WHAT IS REQUIRED:
The records should be copied out again with no alteration.

── THE DATA

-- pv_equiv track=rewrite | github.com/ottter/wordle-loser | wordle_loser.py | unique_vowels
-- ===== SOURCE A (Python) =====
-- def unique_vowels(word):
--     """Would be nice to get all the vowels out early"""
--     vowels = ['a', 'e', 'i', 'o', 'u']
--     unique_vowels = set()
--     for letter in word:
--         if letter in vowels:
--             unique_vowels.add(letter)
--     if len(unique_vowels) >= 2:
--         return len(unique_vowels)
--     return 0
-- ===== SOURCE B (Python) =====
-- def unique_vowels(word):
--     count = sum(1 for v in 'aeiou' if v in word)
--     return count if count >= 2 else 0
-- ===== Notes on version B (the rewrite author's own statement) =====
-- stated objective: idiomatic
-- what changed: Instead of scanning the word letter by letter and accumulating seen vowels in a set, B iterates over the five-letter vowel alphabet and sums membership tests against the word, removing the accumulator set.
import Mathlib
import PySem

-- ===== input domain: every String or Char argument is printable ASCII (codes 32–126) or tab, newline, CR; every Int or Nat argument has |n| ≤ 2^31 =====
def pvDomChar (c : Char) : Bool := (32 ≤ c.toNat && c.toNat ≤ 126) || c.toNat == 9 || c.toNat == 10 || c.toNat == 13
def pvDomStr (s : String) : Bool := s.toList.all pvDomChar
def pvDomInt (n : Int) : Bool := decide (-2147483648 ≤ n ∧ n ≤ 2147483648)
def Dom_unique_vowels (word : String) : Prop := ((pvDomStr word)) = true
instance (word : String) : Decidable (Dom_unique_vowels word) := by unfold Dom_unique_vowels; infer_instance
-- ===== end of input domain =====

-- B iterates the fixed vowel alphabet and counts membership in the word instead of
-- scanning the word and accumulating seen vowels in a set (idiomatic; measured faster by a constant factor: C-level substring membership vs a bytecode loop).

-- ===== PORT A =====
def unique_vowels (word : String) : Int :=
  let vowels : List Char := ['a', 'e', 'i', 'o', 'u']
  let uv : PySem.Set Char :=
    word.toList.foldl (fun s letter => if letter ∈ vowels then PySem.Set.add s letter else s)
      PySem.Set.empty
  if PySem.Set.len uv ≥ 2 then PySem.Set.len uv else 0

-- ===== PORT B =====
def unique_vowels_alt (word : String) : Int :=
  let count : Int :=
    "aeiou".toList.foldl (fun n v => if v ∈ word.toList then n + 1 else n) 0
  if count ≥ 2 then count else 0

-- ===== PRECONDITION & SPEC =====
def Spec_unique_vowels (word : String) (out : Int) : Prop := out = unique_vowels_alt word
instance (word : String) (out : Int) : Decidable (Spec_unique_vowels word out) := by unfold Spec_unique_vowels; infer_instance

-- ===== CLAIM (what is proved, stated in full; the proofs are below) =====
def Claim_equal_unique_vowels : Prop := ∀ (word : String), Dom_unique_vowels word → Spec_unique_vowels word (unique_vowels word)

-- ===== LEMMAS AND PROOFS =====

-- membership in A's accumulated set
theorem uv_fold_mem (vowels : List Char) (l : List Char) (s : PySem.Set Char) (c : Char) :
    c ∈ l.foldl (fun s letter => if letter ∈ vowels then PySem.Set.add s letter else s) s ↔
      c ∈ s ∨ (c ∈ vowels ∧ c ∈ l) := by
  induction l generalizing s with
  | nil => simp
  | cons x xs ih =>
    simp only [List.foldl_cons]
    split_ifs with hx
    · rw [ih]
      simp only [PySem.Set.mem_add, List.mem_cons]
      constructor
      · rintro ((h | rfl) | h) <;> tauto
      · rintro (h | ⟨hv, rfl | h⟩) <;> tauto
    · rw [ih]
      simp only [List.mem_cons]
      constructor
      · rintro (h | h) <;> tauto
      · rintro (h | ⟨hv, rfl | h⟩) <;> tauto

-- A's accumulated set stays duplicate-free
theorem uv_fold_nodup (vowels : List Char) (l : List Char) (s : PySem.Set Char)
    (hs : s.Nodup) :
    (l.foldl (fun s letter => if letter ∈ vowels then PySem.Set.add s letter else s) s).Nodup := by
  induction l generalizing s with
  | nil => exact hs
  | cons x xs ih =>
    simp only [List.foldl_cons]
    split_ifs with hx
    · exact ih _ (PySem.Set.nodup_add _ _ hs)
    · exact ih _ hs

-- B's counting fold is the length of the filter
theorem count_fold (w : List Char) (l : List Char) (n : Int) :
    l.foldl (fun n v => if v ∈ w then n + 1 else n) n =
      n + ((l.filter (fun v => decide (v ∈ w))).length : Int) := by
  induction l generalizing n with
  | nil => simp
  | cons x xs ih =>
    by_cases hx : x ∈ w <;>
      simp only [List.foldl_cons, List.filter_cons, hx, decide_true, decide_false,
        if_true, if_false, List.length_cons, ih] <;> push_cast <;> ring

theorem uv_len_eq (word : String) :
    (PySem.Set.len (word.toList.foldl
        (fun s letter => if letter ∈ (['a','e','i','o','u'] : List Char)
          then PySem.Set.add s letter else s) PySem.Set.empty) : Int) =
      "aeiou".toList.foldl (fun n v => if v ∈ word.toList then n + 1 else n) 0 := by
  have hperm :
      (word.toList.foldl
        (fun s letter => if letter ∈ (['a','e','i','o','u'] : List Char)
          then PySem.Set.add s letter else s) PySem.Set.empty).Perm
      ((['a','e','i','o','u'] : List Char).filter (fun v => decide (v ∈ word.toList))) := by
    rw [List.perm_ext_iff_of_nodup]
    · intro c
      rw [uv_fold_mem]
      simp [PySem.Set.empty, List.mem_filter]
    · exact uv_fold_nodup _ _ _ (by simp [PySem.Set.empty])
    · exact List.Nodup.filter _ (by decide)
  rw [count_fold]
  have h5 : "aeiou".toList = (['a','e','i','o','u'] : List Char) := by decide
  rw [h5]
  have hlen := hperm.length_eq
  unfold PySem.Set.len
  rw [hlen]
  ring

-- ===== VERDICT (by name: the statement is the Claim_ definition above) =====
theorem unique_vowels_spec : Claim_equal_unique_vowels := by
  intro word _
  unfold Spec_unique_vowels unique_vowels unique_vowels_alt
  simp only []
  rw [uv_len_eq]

────

WRITTEN ANSWER:
-- pv_equiv track=rewrite | github.com/ottter/wordle-loser | wordle_loser.py | unique_vowels
-- ===== SOURCE A (Python) =====
-- def unique_vowels(word):
--     """Would be nice to get all the vowels out early"""
--     vowels = ['a', 'e', 'i', 'o', 'u']
--     unique_vowels = set()
--     for letter in word:
--         if letter in vowels:
--             unique_vowels.add(letter)
--     if len(unique_vowels) >= 2:
--         return len(unique_vowels)
--     return 0
-- ===== SOURCE B (Python) =====
-- def unique_vowels(word):
--     count = sum(1 for v in 'aeiou' if v in word)
--     return count if count >= 2 else 0
-- ===== Notes on version B (the rewrite author's own statement) =====
-- stated objective: idiomatic
-- what changed: Instead of scanning the word letter by letter and accumulating seen vowels in a set, B iterates over the five-letter vowel alphabet and sums membership tests against the word, removing the accumulator set.
import Mathlib
import PySem

-- ===== input domain: every String or Char argument is printable ASCII (codes 32–126) or tab, newline, CR; every Int or Nat argument has |n| ≤ 2^31 =====
def pvDomChar (c : Char) : Bool := (32 ≤ c.toNat && c.toNat ≤ 126) || c.toNat == 9 || c.toNat == 10 || c.toNat == 13
def pvDomStr (s : String) : Bool := s.toList.all pvDomChar
def pvDomInt (n : Int) : Bool := decide (-2147483648 ≤ n ∧ n ≤ 2147483648)
def Dom_unique_vowels (word : String) : Prop := ((pvDomStr word)) = true
instance (word : String) : Decidable (Dom_unique_vowels word) := by unfold Dom_unique_vowels; infer_instance
-- ===== end of input domain =====

-- B iterates the fixed vowel alphabet and counts membership in the word instead of
-- scanning the word and accumulating seen vowels in a set (idiomatic; measured faster by a constant factor: C-level substring membership vs a bytecode loop).

-- ===== PORT A =====
def unique_vowels (word : String) : Int :=
  let vowels : List Char := ['a', 'e', 'i', 'o', 'u']
  let uv : PySem.Set Char :=
    word.toList.foldl (fun s letter => if letter ∈ vowels then PySem.Set.add s letter else s)
      PySem.Set.empty
  if PySem.Set.len uv ≥ 2 then PySem.Set.len uv else 0

-- ===== PORT B =====
def unique_vowels_alt (word : String) : Int :=
  let count : Int :=
    "aeiou".toList.foldl (fun n v => if v ∈ word.toList then n + 1 else n) 0
  if count ≥ 2 then count else 0

-- ===== PRECONDITION & SPEC =====
def Spec_unique_vowels (word : String) (out : Int) : Prop := out = unique_vowels_alt word
instance (word : String) (out : Int) : Decidable (Spec_unique_vowels word out) := by unfold Spec_unique_vowels; infer_instance

-- ===== CLAIM (what is proved, stated in full; the proofs are below) =====
def Claim_equal_unique_vowels : Prop := ∀ (word : String), Dom_unique_vowels word → Spec_unique_vowels word (unique_vowels word)

-- ===== LEMMAS AND PROOFS =====

-- membership in A's accumulated set
theorem uv_fold_mem (vowels : List Char) (l : List Char) (s : PySem.Set Char) (c : Char) :
    c ∈ l.foldl (fun s letter => if letter ∈ vowels then PySem.Set.add s letter else s) s ↔
      c ∈ s ∨ (c ∈ vowels ∧ c ∈ l) := by
  induction l generalizing s with
  | nil => simp
  | cons x xs ih =>
    simp only [List.foldl_cons]
    split_ifs with hx
    · rw [ih]
      simp only [PySem.Set.mem_add, List.mem_cons]
      constructor
      · rintro ((h | rfl) | h) <;> tauto
      · rintro (h | ⟨hv, rfl | h⟩) <;> tauto
    · rw [ih]
      simp only [List.mem_cons]
      constructor
      · rintro (h | h) <;> tauto
      · rintro (h | ⟨hv, rfl | h⟩) <;> tauto

-- A's accumulated set stays duplicate-free
theorem uv_fold_nodup (vowels : List Char) (l : List Char) (s : PySem.Set Char)
    (hs : s.Nodup) :
    (l.foldl (fun s letter => if letter ∈ vowels then PySem.Set.add s letter else s) s).Nodup := by
  induction l generalizing s with
  | nil => exact hs
  | cons x xs ih =>
    simp only [List.foldl_cons]
    split_ifs with hx
    · exact ih _ (PySem.Set.nodup_add _ _ hs)
    · exact ih _ hs

-- B's counting fold is the length of the filter
theorem count_fold (w : List Char) (l : List Char) (n : Int) :
    l.foldl (fun n v => if v ∈ w then n + 1 else n) n =
      n + ((l.filter (fun v => decide (v ∈ w))).length : Int) := by
  induction l generalizing n with
  | nil => simp
  | cons x xs ih =>
    by_cases hx : x ∈ w <;>
      simp only [List.foldl_cons, List.filter_cons, hx, decide_true, decide_false,
        if_true, if_false, List.length_cons, ih] <;> push_cast <;> ring

theorem uv_len_eq (word : String) :
    (PySem.Set.len (word.toList.foldl
        (fun s letter => if letter ∈ (['a','e','i','o','u'] : List Char)
          then PySem.Set.add s letter else s) PySem.Set.empty) : Int) =
      "aeiou".toList.foldl (fun n v => if v ∈ word.toList then n + 1 else n) 0 := by
  have hperm :
      (word.toList.foldl
        (fun s letter => if letter ∈ (['a','e','i','o','u'] : List Char)
          then PySem.Set.add s letter else s) PySem.Set.empty).Perm
      ((['a','e','i','o','u'] : List Char).filter (fun v => decide (v ∈ word.toList))) := by
    rw [List.perm_ext_iff_of_nodup]
    · intro c
      rw [uv_fold_mem]
      simp [PySem.Set.empty, List.mem_filter]
    · exact uv_fold_nodup _ _ _ (by simp [PySem.Set.empty])
    · exact List.Nodup.filter _ (by decide)
  rw [count_fold]
  have h5 : "aeiou".toList = (['a','e','i','o','u'] : List Char) := by decide
  rw [h5]
  have hlen := hperm.length_eq
  unfold PySem.Set.len
  rw [hlen]
  ring

-- ===== VERDICT (by name: the statement is the Claim_ definition above) =====
theorem unique_vowels_spec : Claim_equal_unique_vowels := by
  intro word _
  unfold Spec_unique_vowels unique_vowels unique_vowels_alt
  simp only []
  rw [uv_len_eq]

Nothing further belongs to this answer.